Saved data entries
-- the multiset of A's rebuilt bodies over ALL subsets is B's variants list
theorem perm_main (target : String) (t : List String) (s : Int) :
    ((allSubsetsA (posF target s t)).map (remF s t)).Perm (variantsAlt target t) := by
  induction t generalizing s with
  | nil => simp [posF, remF, allSubsetsA, variantsAlt, PySem.List.enumerate]
  | cons x ts ih =>
    rw [posF_cons]
    by_cases hx : x == target
    · simp only [hx, if_pos, variantsAlt]
      simp only [allSubsetsA, List.map_flatMap]
      have hstep : ∀ S ∈ allSubsetsA (posF target (s + 1) ts),
          List.map (remF s (x :: ts)) [S, s :: S]
            = [x :: remF (s + 1) ts S, remF (s + 1) ts S] := by
        intro S hS
        have hnot : s ∉ S := by
          intro hmem
          have := mem_posF (mem_allSubsetsA hS s hmem)
          omega
        simp only [List.map_cons, List.map_nil]
        rw [remF_cons, if_neg hnot, remF_cons, if_pos (List.mem_cons_self),
          remF_cons_irrel _ _ (by omega)]
      rw [List.flatMap_congr hstep]
      refine (flatMap_pair_perm _ _ _).trans ?_
      have hmm : (allSubsetsA (posF target (s + 1) ts)).map (fun S => x :: remF (s + 1) ts S)
          = ((allSubsetsA (posF target (s + 1) ts)).map (remF (s + 1) ts)).map (x :: ·) := by
        rw [List.map_map]; rfl
      rw [hmm]
      exact List.Perm.append ((ih (s + 1)).map _) (ih (s + 1))
    · simp only [hx, Bool.false_eq_true, if_false, variantsAlt]
      have hstep : ∀ S ∈ allSubsetsA (posF target (s + 1) ts),
          remF s (x :: ts) S = x :: remF (s + 1) ts S := by
        intro S hS
        have hnot : s ∉ S := by
          intro hmem
          have := mem_posF (mem_allSubsetsA hS s hmem)
          omega
        rw [remF_cons, if_neg hnot]
      rw [List.map_congr_left hstep]
      have hmm : (allSubsetsA (posF target (s + 1) ts)).map (fun S => x :: remF (s + 1) ts S)
          = ((allSubsetsA (posF target (s + 1) ts)).map (remF (s + 1) ts)).map (x :: ·) := by
        rw [List.map_map]; rfl
      rw [hmm]
      simpa [hx] using ((ih (s + 1)).map (x :: ·))

theorem remF_nil_subset (body : List String) : remF 0 body [] = body := by
  simp [remF, List.filter_eq_self.mpr, PySem.List.map_snd_enumerate]

theorem remF_length_lt {target : String} {body : List String} {S : List Int}
    (hS : S ∈ allSubsetsA (posF target 0 body)) (hne : S ≠ []) :
    (remF 0 body S).length < body.length := by
  obtain ⟨i, hi⟩ := List.exists_mem_of_ne_nil S hne
  have hpos : i ∈ posF target 0 body := mem_allSubsetsA hS i hi
  simp only [posF, List.mem_map, List.mem_filter] at hpos
  obtain ⟨p, ⟨hp, _⟩, hfst⟩ := hpos
  have hlt : ((PySem.List.enumerate body 0).filter
      (fun p => decide (¬ p.1 ∈ S))).length < (PySem.List.enumerate body 0).length := by
    rw [List.length_filter_lt_length_iff_exists]
    exact ⟨p, hp, by simp [hfst, hi]⟩
  simpa [remF, PySem.List.length_enumerate] using hlt

-- the key (len r, r) is injective
theorem lenlex_key_injective :
    Function.Injective (fun r : List String => toLex ((r.length : Int), r)) := by
  intro a b h
  have := congrArg (fun x => (ofLex x).2) h
  simpa using this

-- Python's tuple key (len(r), r) is sorting by the lexicographic product order,
-- an injective key, so sorting a permutation gives the same list
theorem sorted2_lenlex_eq_of_perm {xs ys : List (List String)} (h : xs.Perm ys) :
    PySem.List.sorted2 xs (fun r => (r.length : Int)) (fun r => r)
      = PySem.List.sorted2 ys (fun r => (r.length : Int)) (fun r => r) := by
  have e : ∀ zs : List (List String),
      PySem.List.sorted2 zs (fun r => (r.length : Int)) (fun r => r)
        = PySem.List.sorted zs (fun r => toLex ((r.length : Int), r)) := by
    intro zs
    show List.foldl (fun acc x => PySem.List.insertBy (fun a b =>
          decide ((a.length : Int) < (b.length : Int))
            || (!decide ((b.length : Int) < (a.length : Int)) && decide (a < b))) x acc) [] zs
      = List.foldl (fun acc x => PySem.List.insertBy (fun a b =>
          decide (toLex ((a.length : Int), a) < toLex ((b.length : Int), b))) x acc) [] zs
    congr 1
    funext acc x
    congr 1
    funext a b
    rw [Bool.eq_iff_iff]
    simp only [Bool.or_eq_true, Bool.and_eq_true, Bool.not_eq_true', decide_eq_true_eq,
      decide_eq_false_iff_not, Prod.Lex.lt_iff, ofLex_toLex]
    constructor
    · rintro (h | ⟨h1, h2⟩)
      · exact Or.inl h
      · rcases lt_trichotomy ((a.length : Int)) ((b.length : Int)) with h' | h' | h'
        · exact Or.inl h'
        · exact Or.inr ⟨h', h2⟩
        · exact absurd h' h1
    · rintro (h | ⟨h1, h2⟩)
      · exact Or.inl h
      · exact Or.inr ⟨by rw [h1]; exact lt_irrefl _, h2⟩
  rw [e, e]
  exact PySem.List.sorted_eq_sorted_of_perm _ _ _ lenlex_key_injective h

-- interleaving a flatMap of appended blocks is a permutation of the two flatMaps
theorem flatMap_append_perm {α β : Type} (l : List α) (f g : α → List β) :
    (l.flatMap (fun x => f x ++ g x)).Perm (l.flatMap f ++ l.flatMap g) := by
  induction l with
  | nil => simp
  | cons x xs ih =>
    simp only [List.flatMap_cons, List.append_assoc]
    refine List.Perm.append_left _ ?_
    refine ((List.Perm.append_left _ ih).trans ?_)
    rw [← List.append_assoc, ← List.append_assoc]
    exact List.Perm.append_right _ (List.perm_append_comm)

-- B's forward pass over `l`, started from any stock of partial variants `vs`
theorem foldl_vars_perm (target : String) (l : List String) (vs : List (List String)) :
    (l.foldl (fun vs symbol =>
        if symbol == target then vs.map (fun v => v ++ [symbol]) ++ vs
        else vs.map (fun v => v ++ [symbol])) vs).Perm
      (vs.flatMap (fun v => (variantsAlt target l).map (v ++ ·))) := by
  induction l generalizing vs with
  | nil => simp [variantsAlt]
  | cons sym l ih =>
    simp only [List.foldl_cons]
    by_cases hs : sym == target
    · simp only [hs, if_pos]
      refine (ih _).trans ?_
      rw [List.flatMap_append, List.flatMap_map]
      have hkept : ∀ v : List String,
          (variantsAlt target l).map (fun x => v ++ [sym] ++ x)
            = ((variantsAlt target l).map (sym :: ·)).map (v ++ ·) := by
        intro v
        rw [List.map_map]
        apply List.map_congr_left
        intro r _
        simp
      rw [List.flatMap_congr (fun v _ => hkept v)]
      have hrhs : (fun v => (variantsAlt target (sym :: l)).map (v ++ ·))
          = (fun v : List String => ((variantsAlt target l).map (sym :: ·)).map (v ++ ·)
              ++ (variantsAlt target l).map (v ++ ·)) := by
        funext v
        rw [show variantsAlt target (sym :: l)
            = (variantsAlt target l).map (sym :: ·) ++ variantsAlt target l from by
          simp [variantsAlt, hs], List.map_append]
      rw [hrhs]
      exact (flatMap_append_perm _ _ _).symm
    · simp only [hs, Bool.false_eq_true, if_false]
      refine (ih _).trans ?_
      rw [List.flatMap_map]
      apply List.Perm.of_eq
      apply List.flatMap_congr
      intro v _
      rw [show variantsAlt target (sym :: l) = (variantsAlt target l).map (sym :: ·) from by
        simp [variantsAlt, hs], List.map_map]
      apply List.map_congr_left
      intro r _
      simp

-- B's pass from the single empty variant produces exactly the suffix-variants list
theorem foldl_vars_eq_variantsAlt (target : String) (body : List String) :
    (body.foldl (fun vs symbol =>
        if symbol == target then vs.map (fun v => v ++ [symbol]) ++ vs
        else vs.map (fun v => v ++ [symbol])) [[]]).Perm (variantsAlt target body) := by
  refine (foldl_vars_perm target body [[]]).trans ?_
  simp

-- ===== VERDICT (by name: the statement is the Claim_ definition above) =====
theorem remove_occurrences_of_py_spec : Claim_equal_remove_occurrences_of_py := by
  intro target body _
  simp only [Spec_remove_occurrences_of_py, remove_occurrences_of_py, remove_occurrences_of_py_alt]
  apply sorted2_lenlex_eq_of_perm
  have hfn : (fun (acc : List (List String)) (subset : List Int) =>
      if subset.isEmpty then acc
      else acc ++ [((PySem.List.enumerate body).filter
        (fun p => decide (¬ p.1 ∈ subset))).map (·.2)])
      = (fun acc subset => if (!subset.isEmpty) then acc ++ [remF 0 body subset] else acc) := by
    funext acc subset
    cases h : subset.isEmpty
    · simp [remF]
    · simp
  rw [hfn, PySem.List.foldl_append_if, List.nil_append]
  rw [show (List.map (fun x => x.1)
      (List.filter (fun p => p.2 == target) (PySem.List.enumerate body))) = posF target 0 body
    from rfl]
  have h2 : ((allSubsetsA (posF target 0 body)).map (remF 0 body)).filter
        (fun r => decide (r.length < body.length))
      = ((allSubsetsA (posF target 0 body)).filter (fun s => !s.isEmpty)).map (remF 0 body) := by
    rw [List.filter_map]
    congr 1
    apply List.filter_congr
    intro S hS
    by_cases hne : S = []
    · subst hne
      simp [Function.comp, remF_nil_subset]
    · simp [Function.comp, remF_length_lt hS hne, hne]
  rw [show ((allSubsetsA (posF target 0 body)).filter (fun s => !s.isEmpty)).map (remF 0 body)
      = ((allSubsetsA (posF target 0 body)).map (remF 0 body)).filter
          (fun r => decide (r.length < body.length)) from h2.symm]
  rw [List.map_id']
  exact ((perm_main target body 0).filter _).trans
    ((foldl_vars_eq_variantsAlt target body).symm.filter _)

◆ EXERCISE BRIEF
Return exactly the lines from the beginning of the data above through the one containing "induction t generalizing s with", please. Include both end lines and add nothing else.

◆ RESULT OF THE EXERCISE
-- the multiset of A's rebuilt bodies over ALL subsets is B's variants list
theorem perm_main (target : String) (t : List String) (s : Int) :
    ((allSubsetsA (posF target s t)).map (remF s t)).Perm (variantsAlt target t) := by
  induction t generalizing s with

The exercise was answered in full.